Instructions to follow — The lines to copy from the data below are those that hold the string "have".

Exercise data —
-- ===== VERDICT (by name: the statement is the Claim_ definition above) =====
set_option maxHeartbeats 2000000 in
theorem identify_region_spec : Claim_equal_identify_region := by
  intro s _
  show identify_region s = identify_region_alt s
  have hA : identify_region s =
      (if (groupPats 0).any (fun x => PySem.Str.isIn x (PySem.Str.lower s)) then bRegions.getD 0 "Other Sydney"
       else if (groupPats 1).any (fun x => PySem.Str.isIn x (PySem.Str.lower s)) then bRegions.getD 1 "Other Sydney"
       else if (groupPats 2).any (fun x => PySem.Str.isIn x (PySem.Str.lower s)) then bRegions.getD 2 "Other Sydney"
       else if (groupPats 3).any (fun x => PySem.Str.isIn x (PySem.Str.lower s)) then bRegions.getD 3 "Other Sydney"
       else if (groupPats 4).any (fun x => PySem.Str.isIn x (PySem.Str.lower s)) then bRegions.getD 4 "Other Sydney"
       else if (groupPats 5).any (fun x => PySem.Str.isIn x (PySem.Str.lower s)) then bRegions.getD 5 "Other Sydney"
       else if (groupPats 6).any (fun x => PySem.Str.isIn x (PySem.Str.lower s)) then bRegions.getD 6 "Other Sydney"
       else if (groupPats 7).any (fun x => PySem.Str.isIn x (PySem.Str.lower s)) then bRegions.getD 7 "Other Sydney"
       else if (groupPats 8).any (fun x => PySem.Str.isIn x (PySem.Str.lower s)) then bRegions.getD 8 "Other Sydney"
       else "Other Sydney") := rfl
  have hB : identify_region_alt s =
      (match PySem.List.min? (bHits (PySem.Str.lower s)) (fun x => x) with
       | some m => bRegions.getD m "Other Sydney"
       | none => "Other Sydney") := rfl
  rw [hA, hB]
  set L := PySem.Str.lower s with hL
  by_cases h0 : (groupPats 0).any (fun x => PySem.Str.isIn x L) = true
  · rw [if_pos h0]; exact (pick L 0 (by omega) h0 (fun j hj => absurd hj (Nat.not_lt_zero j))).symm
  rw [if_neg h0]
  by_cases h1 : (groupPats 1).any (fun x => PySem.Str.isIn x L) = true
  · rw [if_pos h1]
    refine (pick L 1 (by omega) h1 ?_).symm
    intro j hj; interval_cases j; exact eq_false_of_ne_true h0
  rw [if_neg h1]
  by_cases h2 : (groupPats 2).any (fun x => PySem.Str.isIn x L) = true
  · rw [if_pos h2]
    refine (pick L 2 (by omega) h2 ?_).symm
    intro j hj; interval_cases j
    exacts [eq_false_of_ne_true h0, eq_false_of_ne_true h1]
  rw [if_neg h2]
  by_cases h3 : (groupPats 3).any (fun x => PySem.Str.isIn x L) = true
  · rw [if_pos h3]
    refine (pick L 3 (by omega) h3 ?_).symm
    intro j hj; interval_cases j
    exacts [eq_false_of_ne_true h0, eq_false_of_ne_true h1, eq_false_of_ne_true h2]
  rw [if_neg h3]
  by_cases h4 : (groupPats 4).any (fun x => PySem.Str.isIn x L) = true
  · rw [if_pos h4]
    refine (pick L 4 (by omega) h4 ?_).symm
    intro j hj; interval_cases j
    exacts [eq_false_of_ne_true h0, eq_false_of_ne_true h1, eq_false_of_ne_true h2,
            eq_false_of_ne_true h3]
  rw [if_neg h4]
  by_cases h5 : (groupPats 5).any (fun x => PySem.Str.isIn x L) = true
  · rw [if_pos h5]
    refine (pick L 5 (by omega) h5 ?_).symm
    intro j hj; interval_cases j
    exacts [eq_false_of_ne_true h0, eq_false_of_ne_true h1, eq_false_of_ne_true h2,
            eq_false_of_ne_true h3, eq_false_of_ne_true h4]
  rw [if_neg h5]
  by_cases h6 : (groupPats 6).any (fun x => PySem.Str.isIn x L) = true
  · rw [if_pos h6]
    refine (pick L 6 (by omega) h6 ?_).symm
    intro j hj; interval_cases j
    exacts [eq_false_of_ne_true h0, eq_false_of_ne_true h1, eq_false_of_ne_true h2,
            eq_false_of_ne_true h3, eq_false_of_ne_true h4, eq_false_of_ne_true h5]
  rw [if_neg h6]
  by_cases h7 : (groupPats 7).any (fun x => PySem.Str.isIn x L) = true
  · rw [if_pos h7]
    refine (pick L 7 (by omega) h7 ?_).symm
    intro j hj; interval_cases j
    exacts [eq_false_of_ne_true h0, eq_false_of_ne_true h1, eq_false_of_ne_true h2,
            eq_false_of_ne_true h3, eq_false_of_ne_true h4, eq_false_of_ne_true h5,
            eq_false_of_ne_true h6]
  rw [if_neg h7]
  by_cases h8 : (groupPats 8).any (fun x => PySem.Str.isIn x L) = true
  · rw [if_pos h8]
    refine (pick L 8 (by omega) h8 ?_).symm
    intro j hj; interval_cases j
    exacts [eq_false_of_ne_true h0, eq_false_of_ne_true h1, eq_false_of_ne_true h2,
            eq_false_of_ne_true h3, eq_false_of_ne_true h4, eq_false_of_ne_true h5,
            eq_false_of_ne_true h6, eq_false_of_ne_true h7]
  rw [if_neg h8]
  refine (pick_none L ?_).symm
  intro j hj; interval_cases j
  exacts [eq_false_of_ne_true h0, eq_false_of_ne_true h1, eq_false_of_ne_true h2,
          eq_false_of_ne_true h3, eq_false_of_ne_true h4, eq_false_of_ne_true h5,
          eq_false_of_ne_true h6, eq_false_of_ne_true h7, eq_false_of_ne_true h8]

Task answer —
  have hA : identify_region s =
  have hB : identify_region_alt s =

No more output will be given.